Saturday, November 3, 2007

Who am I? How do I present myself as a midwifery teacher?


One of the themes of this blog has been how I present myself in the online environment. My thoughts about this have extended into the 'real' world and I have been challenged about how I present myself as a midwifery teacher to my students in the face-to-face environment as well as the virtual world. This has come about as a result of three different discussions. The first discussion has been a bit of an ongoing one that I have had with Sue Waters. On Monday we had a talked about the use of Facebook, which is a social networking site. Sue 'allows' students into her Facebook account and feels it is a great way for her to get to know her students and visa versa. I had my concerns - I have felt very strongly that I want to keep my private self and life separate from my professional one, especially the professional self I present to students. But is that a helpful thing to do? Would I be a better teacher if I allowed students to see more of who I really was? How do distance students get to know me and visa versus when we never have face-to-face interactions? How much do we need to know about each other to have an effective teacher-student relationship? Should we have a teacher-student relationship, especially in the tertiary setting where we are all adults - should it be more of a collegial friendship? How does that notion work when teachers still have power over assessments?
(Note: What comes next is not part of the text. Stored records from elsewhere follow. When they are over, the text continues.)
-- ===== CLAIM (what is proved, stated in full; the proofs are below) =====
def Claim_equal_evalfact : Prop := ∀ (lcs : List String) (c : List String), Dom_evalfact lcs c → Pre_evalfact lcs c → Spec_evalfact lcs c (evalfact lcs c)

-- ===== LEMMAS AND PROOFS =====

-- all break targets of the whole input, and their wrapped (normalized) versions
def pvEall (c : List String) : List Int := c.flatMap (fun w => pvEvents w.toList 0 false)
def pvM (n : Nat) (c : List String) : List Int := (pvEall c).map (fun q => PySem.Int.mod q n)

-- the length-n indicator vector of an Int list
def pvIndic (n : Nat) (L : List Int) : List Int :=
  (List.range n).map (fun (j : Nat) => if (j:Int) ∈ L then 1 else 0)

-- ---- scans ----
theorem scanA_fst (w : List Char) : ∀ (b : List Int) (p i : Int),
    (w.foldl pvStepA (b, p, i)).1
      = (pvEvents w p (decide (i ≠ 0))).foldl (fun b q => PySem.List.pySetD b q 1) b := by
  induction w with
  | nil => intro b p i; rfl
  | cons ch t ih =>
    intro b p i
    simp only [List.foldl_cons, pvStepA, pvEvents]
    by_cases h1 : ch = '['
    · simp [h1, ih]
    · by_cases h2 : ch = ']'
      · simp [h2, ih]
      · by_cases h3 : i ≠ 0
        · simp [h1, h2, h3, ih]
        · simp only [ne_eq, Decidable.not_not] at h3
          simp [h1, h2, h3, ih]

theorem scanB_fst (w : List Char) : ∀ (b : List Int) (p : Int) (ins : Bool),
    (w.foldl pvStepB (b, p, ins)).1
      = (pvEvents w p ins).foldl (fun b q => PySem.List.pySetD b q 1) b := by
  induction w with
  | nil => intro b p ins; rfl
  | cons ch t ih =>
    intro b p ins
    simp only [List.foldl_cons, pvStepB, pvEvents]
    by_cases h1 : ch = '['
    · simp [h1, ih]
    · by_cases h2 : ch = ']'
      · simp [h2, ih]
      · cases ins <;> simp [h1, h2, ih]

-- ---- indicator-vector characterization of the break vectors ----
theorem pySetD_getD (bs : List Int) (q : Int) (v : Int) (n : Nat) (hlen : bs.length = n)
    (hq : -(n:Int) ≤ q ∧ q < n) (j : Nat) (hj : j < n) :
    (PySem.List.pySetD bs q v).getD j 0 = if PySem.Int.mod q n = (j:Int) then v else bs.getD j 0 := by
  have hn : 0 < n := by omega
  have hmod : PySem.Int.mod q (n:Int) = q % (n:Int) := PySem.Int.mod_eq_emod_of_pos (b := (n:Int)) (by exact_mod_cast hn)
  have hr2 : (0 ≤ q ∧ q % (n:Int) = q) ∨ (q < 0 ∧ q % (n:Int) = q + n) := by
    rcases le_or_gt 0 q with h0 | h0
    · exact Or.inl ⟨h0, Int.emod_eq_of_lt h0 hq.2⟩
    · refine Or.inr ⟨h0, ?_⟩
      have h4 : (q + n) % (n:Int) = q % n := Int.add_emod_right q n
      rw [← h4, Int.emod_eq_of_lt (by omega) (by omega)]
  have hk : PySem.List.pySetD bs q v = bs.set (q % (n:Int)).toNat v := by
    simp only [PySem.List.pySetD, PySem.List.pySet?, PySem.List.pyIdx?, hlen]
    rcases hr2 with ⟨h0, he⟩ | ⟨h0, he⟩
    · simp [h0, hq.2, he]
    · have h0' : ¬ (0 ≤ q) := by omega
      simp only [h0', if_false, if_pos hq.1, Option.getD_some, Option.map_some, he]
      congr 1
      omega
  rw [hk, hmod, List.getD_eq_getElem?_getD, List.getD_eq_getElem?_getD, List.getElem?_set]
  rcases hr2 with ⟨h0, he⟩ | ⟨h0, he⟩ <;>
  · by_cases hej : (q % (n:Int)) = (j:Int)
    · have h3 : (q % (n:Int)).toNat = j := by omega
      simp [hej, hlen, hj]
    · have h3 : ¬ ((q % (n:Int)).toNat = j) := by omega
      simp [hej, h3]

theorem getD_range_eq (bs : List Int) (n : Nat) (h : bs.length = n) :
    (List.range n).map (fun j => bs.getD j 0) = bs := by
  subst h
  apply List.ext_getElem
  · simp
  · intro i h1 h2
    simp only [List.getElem_map, List.getElem_range, List.getD_eq_getElem?_getD]
    rw [List.getElem?_eq_getElem (by simpa using h2)]
    rfl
The second thing that happened was that I had my annual performance review at work. One of the things that was said was that students think I am fun and one of their abiding memories is meeting me at Carisbrook, our local rugby stadium where I go to support the mighty 'Highlanders'. What perplexed me somewhat was that that happened two years ago and yet it sticks with the students. The third thing was feedback from students that they'd like to do more with us lecturers - to learn what we're up to and have more personal interactions with us. They feel this would promote a more cohesive feeling in the school.
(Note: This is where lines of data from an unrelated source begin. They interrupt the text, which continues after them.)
lemma Srow_rec (i j : ℕ) :
    Srow (i+1) (j+1) = ((i:ℤ) - j) * Srow i j + ((j:ℤ)+2) * Srow i (j+1) := by
  have hL : Srow (i+1) (j+1)
      = (∑ k ∈ Finset.range (j+1), (-1:ℤ)^(k+1) * ((i+1).choose k : ℤ) * ((j:ℤ)+1-k)^(i+1))
        + ((∑ k ∈ Finset.range (j+1), (-1:ℤ)^(k+1) * ((i+1).choose (k+1) : ℤ) * ((j:ℤ)+1-k)^(i+1))
           + ((j:ℤ)+2)^(i+1)) := by
    rw [Srow, Finset.sum_range_succ', ← add_assoc, ← Finset.sum_add_distrib]
    congr 1
    · apply Finset.sum_congr rfl
      intro k _
      rw [Nat.choose_succ_succ (i+1) k]
      push_cast
      ring
    · simp [Nat.choose_zero_right]
      ring
  have hT2 : (∑ k ∈ Finset.range (j+2), (-1:ℤ)^k * ((i+1).choose k : ℤ) * ((j:ℤ)+2-k)^(i+1))
      = (∑ k ∈ Finset.range (j+1), (-1:ℤ)^(k+1) * ((i+1).choose (k+1) : ℤ) * ((j:ℤ)+1-k)^(i+1))
        + ((j:ℤ)+2)^(i+1) := by
    rw [Finset.sum_range_succ']
    congr 1
    · apply Finset.sum_congr rfl
      intro k _
      push_cast
      ring
    · simp
  have h3 : (∑ k ∈ Finset.range (j+2), (-1:ℤ)^k * ((i+1).choose k : ℤ) * ((j:ℤ)+2-k)^(i+1))
      = ((j:ℤ)+2) * Srow i (j+1)
        + ∑ k ∈ Finset.range (j+1), (-1:ℤ)^k * ((k:ℤ)+1) * ((i+1).choose (k+1) : ℤ) * ((j:ℤ)+1-k)^i := by
    rw [Srow, Finset.mul_sum]
    have stepk : ∀ k ∈ Finset.range (j+2),
        (-1:ℤ)^k * ((i+1).choose k : ℤ) * ((j:ℤ)+2-k)^(i+1)
        = ((j:ℤ)+2) * ((-1:ℤ)^k * ((i+1).choose k : ℤ) * (((j+1:ℕ):ℤ)+1-k)^i)
          + (-1:ℤ)^k * (-(k:ℤ)) * ((i+1).choose k : ℤ) * ((j:ℤ)+2-k)^i := by
      intro k _
      push_cast
      rw [pow_succ]
      ring
    rw [Finset.sum_congr rfl stepk, Finset.sum_add_distrib]
    congr 1
    · rw [Finset.sum_range_succ']
      have h0 : (-1:ℤ)^0 * (-(0:ℕ):ℤ) * ((i+1).choose 0 : ℤ) * ((j:ℤ)+2-(0:ℕ))^i = 0 := by
        push_cast; ring
      rw [h0, add_zero]
      apply Finset.sum_congr rfl
      intro k _
      push_cast
      ring
  have h5 : (∑ k ∈ Finset.range (j+1), (-1:ℤ)^(k+1) * ((i+1).choose k : ℤ) * ((j:ℤ)+1-k)^(i+1))
        + (∑ k ∈ Finset.range (j+1), (-1:ℤ)^k * ((k:ℤ)+1) * ((i+1).choose (k+1) : ℤ) * ((j:ℤ)+1-k)^i)
      = ((i:ℤ) - j) * Srow i j := by
    rw [Srow, Finset.mul_sum, ← Finset.sum_add_distrib]
    apply Finset.sum_congr rfl
    intro k _
    have hc := chooseId (i+1) k
    push_cast at hc ⊢
    linear_combination ((-1:ℤ)^k * ((j:ℤ)+1-(k:ℤ))^i) * hc
  have hT2' := hT2
  rw [h3] at hT2'
  -- combine
  rw [hL]
  rw [← hT2, h3]
  linarith [h5]

def Elr : ℕ → ℕ → ℤ
  | 0, _ => 0
  | _+1, 0 => 1
  | i+1, j+1 => ((i:ℤ) - j) * Elr i j + ((j:ℤ)+2) * Elr i (j+1)

lemma Elr_succ_succ (a b : ℕ) :
    Elr (a+1) (b+1) = ((a:ℤ) - b) * Elr a b + ((b:ℤ)+2) * Elr a (b+1) := rfl

lemma Elr_zero : ∀ i j : ℕ, i ≤ j → Elr i j = 0 := by
  intro i
  induction i with
  | zero => intro j _; simp [Elr]
  | succ i ih =>
    intro j hij
    obtain ⟨j', rfl⟩ : ∃ j', j = j' + 1 := ⟨j - 1, by omega⟩
    rw [Elr, ih j' (by omega), ih (j'+1) (by omega)]
    ring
The truth is: I have had some pretty painful experiences a number of years ago as a new teacher that I have never wished to repeat. The way I have kept myself 'safe' ever since has been to keep a distance from students and not to let them see Sarah - the mad rugby fan who reads trashy historical romances, who would do anything to win a competition prize and dreams of being on TV one day.

Maybe it is time to change that? Maybe, now I am an experienced teacher and have worked out my boundaries and how to protect them, I should enjoy the students for who they are and 'allow' them to enjoy me? Maybe, I need to own who I am as a midwife and lecturer, faults and all and share that with my students? I have a feeling that will be far more beneficial for our mutual learning and development. How do you feel about maintaining your professional boundaries in the job you do? As a teacher, how do you maintain a professional relationship with your students that promotes learning yet allows social interaction? As a student, how much interaction do you want with your teacher?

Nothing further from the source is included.